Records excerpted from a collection
◆ ◆ ◆ ◆ ◆

-- reading a range of indices out of a list is drop-of-take
lemma map_pyGetD_pyRange_seg {α : Type} (xs : List α) (d : α) (a b : Int)
    (h0 : 0 ≤ a) (hb : b ≤ (xs.length : Int)) :
    (PySem.List.pyRange a b 1).map (fun j => PySem.List.pyGetD xs j d)
      = (xs.take b.toNat).drop a.toNat := by
  induction hn : (b - a).toNat generalizing a with
  | zero =>
    rw [PySem.List.pyRange_one_eq_nil (by omega), List.map_nil, Eq.comm,
      List.drop_eq_nil_iff]
    simp only [List.length_take]
    omega
  | succ n ih =>
    have hab : a < b := by omega
    have hlt : a.toNat < (xs.take b.toNat).length := by
      simp only [List.length_take]; omega
    rw [PySem.List.pyRange_one_cons (by omega), List.map_cons,
      List.drop_eq_getElem_cons hlt, List.getElem_take,
      PySem.List.pyGetD_eq_getElem xs d h0 (by omega),
      show a.toNat + 1 = (a + 1).toNat by omega,
      ih (a + 1) (by omega) (by omega)]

◆ ◆ ◆ ◆ ◆

What needs to be done: Set down every record above exactly as written.

Your response:
-- reading a range of indices out of a list is drop-of-take
lemma map_pyGetD_pyRange_seg {α : Type} (xs : List α) (d : α) (a b : Int)
    (h0 : 0 ≤ a) (hb : b ≤ (xs.length : Int)) :
    (PySem.List.pyRange a b 1).map (fun j => PySem.List.pyGetD xs j d)
      = (xs.take b.toNat).drop a.toNat := by
  induction hn : (b - a).toNat generalizing a with
  | zero =>
    rw [PySem.List.pyRange_one_eq_nil (by omega), List.map_nil, Eq.comm,
      List.drop_eq_nil_iff]
    simp only [List.length_take]
    omega
  | succ n ih =>
    have hab : a < b := by omega
    have hlt : a.toNat < (xs.take b.toNat).length := by
      simp only [List.length_take]; omega
    rw [PySem.List.pyRange_one_cons (by omega), List.map_cons,
      List.drop_eq_getElem_cons hlt, List.getElem_take,
      PySem.List.pyGetD_eq_getElem xs d h0 (by omega),
      show a.toNat + 1 = (a + 1).toNat by omega,
      ih (a + 1) (by omega) (by omega)]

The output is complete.